● Records provided:
-- pv_equiv track=rewrite | github.com/akapkotel/Python-RTS-game | utils/functions.py | get_enemies
-- ===== SOURCE A (Python) =====
-- from typing import Any, Dict, Iterable, List, Sequence, Tuple
--
-- def get_enemies(war: int) -> Tuple[int, int]:
--     """
--     Since each Player id attribute is a power of 2, id's can
--     be combined to sum, being an unique identifier, for eg.
--     Player with id 8 and Player with id 128 make unique sum
--     136. To save pairs of hostile Players you can sum their
--     id's and this functions allows to retrieve pair from the
--     saved value. Limit of Players in game is 16, since 2^32
--     gives 8589934592, which is highest id checked by functions.
--     """
--     index = 8589934592  # 2 to power of 32
--     while index > 2:
--         if war < index:
--             index = index >> 1
--         else:
--             break
--     return index, war - index
-- ===== SOURCE B (Python) =====
-- def get_enemies(war: int):
--     index = 2 if war < 2 else min(8589934592, 1 << (war.bit_length() - 1))
--     return index, war - index
-- ===== Notes on version B (the rewrite author's own statement) =====
-- stated objective: idiomatic
-- what changed: Replaced A's downward-shifting while loop with a loop-free closed form: the highest power of two not exceeding war is computed directly from war.bit_length(), with the same lower floor (for small war) and upper ceiling that the loop guarantees.
import Mathlib
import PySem

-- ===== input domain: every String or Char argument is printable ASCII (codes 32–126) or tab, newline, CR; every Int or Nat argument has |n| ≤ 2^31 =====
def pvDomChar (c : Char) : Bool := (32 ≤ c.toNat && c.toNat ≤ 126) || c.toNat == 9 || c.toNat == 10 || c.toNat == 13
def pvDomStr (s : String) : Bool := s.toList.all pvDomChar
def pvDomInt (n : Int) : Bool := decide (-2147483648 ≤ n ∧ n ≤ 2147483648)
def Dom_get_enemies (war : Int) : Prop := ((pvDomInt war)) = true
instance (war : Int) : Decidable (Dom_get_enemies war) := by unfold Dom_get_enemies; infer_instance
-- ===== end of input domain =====

-- B replaces A's downward-shifting while loop by a loop-free closed form from bit_length (idiomatic).

-- ===== PORT A =====
-- the while loop of A; the fuel only makes the recursion total (the loop shifts at most 32 times)
def get_enemies_loop (fuel : Nat) (index war : Int) : Int :=
  match fuel with
  | 0 => index
  | f + 1 =>
    if index > 2 then
      if war < index then get_enemies_loop f (index >>> (1:Nat)) war
      else index
    else index

def get_enemies (war : Int) : Int × Int :=
  let index := get_enemies_loop 40 8589934592 war
  (index, war - index)

-- ===== PORT B =====
def get_enemies_alt (war : Int) : Int × Int :=
  let index : Int := if war < 2 then 2 else min 8589934592 ((1 : Int) <<< (PySem.Int.bitLength war - 1))
  (index, war - index)

-- ===== PRECONDITION & SPEC =====
def Spec_get_enemies (war : Int) (out : Int × Int) : Prop := out = get_enemies_alt war
instance (war : Int) (out : Int × Int) : Decidable (Spec_get_enemies war out) := by unfold Spec_get_enemies; infer_instance

-- ===== CLAIM (what is proved, stated in full; the proofs are below) =====
def Claim_equal_get_enemies : Prop := ∀ (war : Int), Dom_get_enemies war → Spec_get_enemies war (get_enemies war)

-- ===== LEMMAS AND PROOFS =====

lemma pv_bitLength_eq_of_bracket (war : Int) (k : Nat)
    (h1 : (2:Int) ^ (k + 1) ≤ war) (h2 : war < (2:Int) ^ (k + 2)) :
    PySem.Int.bitLength war = k + 2 := by
  have hp : (0:Int) < 2^(k+1) := by positivity
  have hne : war ≠ 0 := by omega
  have hlo : 2 ^ (k + 1) ≤ war.natAbs := by
    have : ((2^(k+1):Nat):Int) ≤ war := by push_cast; exact h1
    omega
  have hhi : war.natAbs < 2 ^ (k + 2) := by
    have : war < ((2^(k+2):Nat):Int) := by push_cast; exact h2
    omega
  have a := PySem.Int.two_pow_bitLength_le war hne
  have b := PySem.Int.lt_two_pow_bitLength war
  set bl := PySem.Int.bitLength war with hbl
  have h3 : k + 1 < bl := by
    by_contra h
    have : (2:Nat)^bl ≤ 2^(k+1) := Nat.pow_le_pow_right (by norm_num) (by omega)
    omega
  have h4 : bl - 1 < k + 2 := by
    by_contra h
    have : (2:Nat)^(k+2) ≤ 2^(bl-1) := Nat.pow_le_pow_right (by norm_num) (by omega)
    omega
  omega

-- once war ≥ index the loop breaks (or is already at 2) and returns index
lemma pv_loop_break (f k : Nat) (war : Int) (h : (2:Int)^(k+1) ≤ war) :
    get_enemies_loop f ((2:Int)^(k+1)) war = 2^(k+1) := by
  cases f with
  | zero => rfl
  | succ g =>
    unfold get_enemies_loop
    split_ifs with h1 h2
    · exact absurd h2 (not_lt.mpr h)
    · rfl
    · rfl

lemma pv_loop_char (k : Nat) : ∀ (fuel : Nat) (war : Int), k ≤ fuel → war < (2:Int) ^ (k + 1) →
    get_enemies_loop fuel ((2:Int) ^ (k + 1)) war =
      if war < 2 then 2 else (2:Int) ^ (PySem.Int.bitLength war - 1) := by
  induction k with
  | zero =>
    intro fuel war _ hw
    have : war < 2 := by norm_num at hw; omega
    rw [if_pos this]
    cases fuel with
    | zero => norm_num [get_enemies_loop]
    | succ f => norm_num [get_enemies_loop]
  | succ k ih =>
    intro fuel war hf hw
    obtain ⟨f, rfl⟩ : ∃ f, fuel = f + 1 := ⟨fuel - 1, by omega⟩
    have hgt : ((2:Int) ^ (k + 1 + 1)) > 2 := by
      have : (2:Int)^1 < 2^(k+2) := by
        apply pow_lt_pow_right₀ (by norm_num) (by omega)
      simpa using this
    unfold get_enemies_loop
    rw [if_pos hgt, if_pos hw]
    have hshift : ((2:Int)^(k+1+1)) >>> (1:Nat) = 2^(k+1) := by
      rw [Int.shiftRight_eq_div_pow, pow_succ]
      simp
    rw [hshift]
    by_cases hw2 : war < (2:Int)^(k+1)
    · exact ih f war (by omega) hw2
    · rw [not_lt] at hw2
      rw [pv_loop_break f k war hw2]
      have hbl := pv_bitLength_eq_of_bracket war k hw2 hw
      have hge2 : ¬ war < 2 := by
        have : (2:Int) ≤ 2^(k+1) := by
          calc (2:Int) = 2^1 := by norm_num
          _ ≤ 2^(k+1) := by apply pow_le_pow_right₀ (by norm_num) (by omega)
        omega
      rw [if_neg hge2, hbl]
      norm_num

-- ===== VERDICT (by name: the statement is the Claim_ definition above) =====
theorem get_enemies_spec : Claim_equal_get_enemies := by
  unfold Claim_equal_get_enemies
  intro war hdom
  have hdom' : -2147483648 ≤ war ∧ war ≤ 2147483648 := by
    simpa [Dom_get_enemies, pvDomInt] using hdom
  unfold Spec_get_enemies get_enemies get_enemies_alt
  have hk : war < (2:Int)^(32+1) := by norm_num; omega
  rw [show (8589934592:Int) = 2^(32+1) from by norm_num]
  rw [pv_loop_char 32 40 war (by norm_num) hk]
  by_cases h2 : war < 2
  · simp [h2]
  · rw [if_neg h2, if_neg h2]
    rw [not_lt] at h2
    have hne : war ≠ 0 := by omega
    have hub : war.natAbs < 2 ^ PySem.Int.bitLength war := PySem.Int.lt_two_pow_bitLength war
    have hlb : 2 ^ (PySem.Int.bitLength war - 1) ≤ war.natAbs := PySem.Int.two_pow_bitLength_le war hne
    set bl := PySem.Int.bitLength war with hbl
    have hna : war.natAbs ≤ 2147483648 := by omega
    have hbd : bl ≤ 32 := by
      by_contra h
      have h1 : (2:Nat)^32 ≤ 2^(bl-1) := Nat.pow_le_pow_right (by norm_num) (by omega)
      have h2' : (2:Nat)^32 ≤ war.natAbs := le_trans h1 hlb
      norm_num at h2'
      omega
    have hpos : 1 ≤ bl := by
      by_contra h
      have hb0 : bl = 0 := by omega
      rw [hb0] at hub
      simp at hub
      omega
    have hsh : (1:Int) <<< (bl - 1) = 2^(bl-1) := by
      rw [Int.shiftLeft_eq]
      simp
    rw [hsh]
    have hmin : min ((2:Int)^(32+1)) (2^(bl-1)) = 2^(bl-1) := by
      apply min_eq_right
      apply pow_le_pow_right₀ (by norm_num) (by omega)
    rw [hmin]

● Exercise brief: Your answer must be the lines from the one with "rw [hb0] at hub" through the last line of the data, repeated exactly and with nothing else.

● Solution below:
      rw [hb0] at hub
      simp at hub
      omega
    have hsh : (1:Int) <<< (bl - 1) = 2^(bl-1) := by
      rw [Int.shiftLeft_eq]
      simp
    rw [hsh]
    have hmin : min ((2:Int)^(32+1)) (2^(bl-1)) = 2^(bl-1) := by
      apply min_eq_right
      apply pow_le_pow_right₀ (by norm_num) (by omega)
    rw [hmin]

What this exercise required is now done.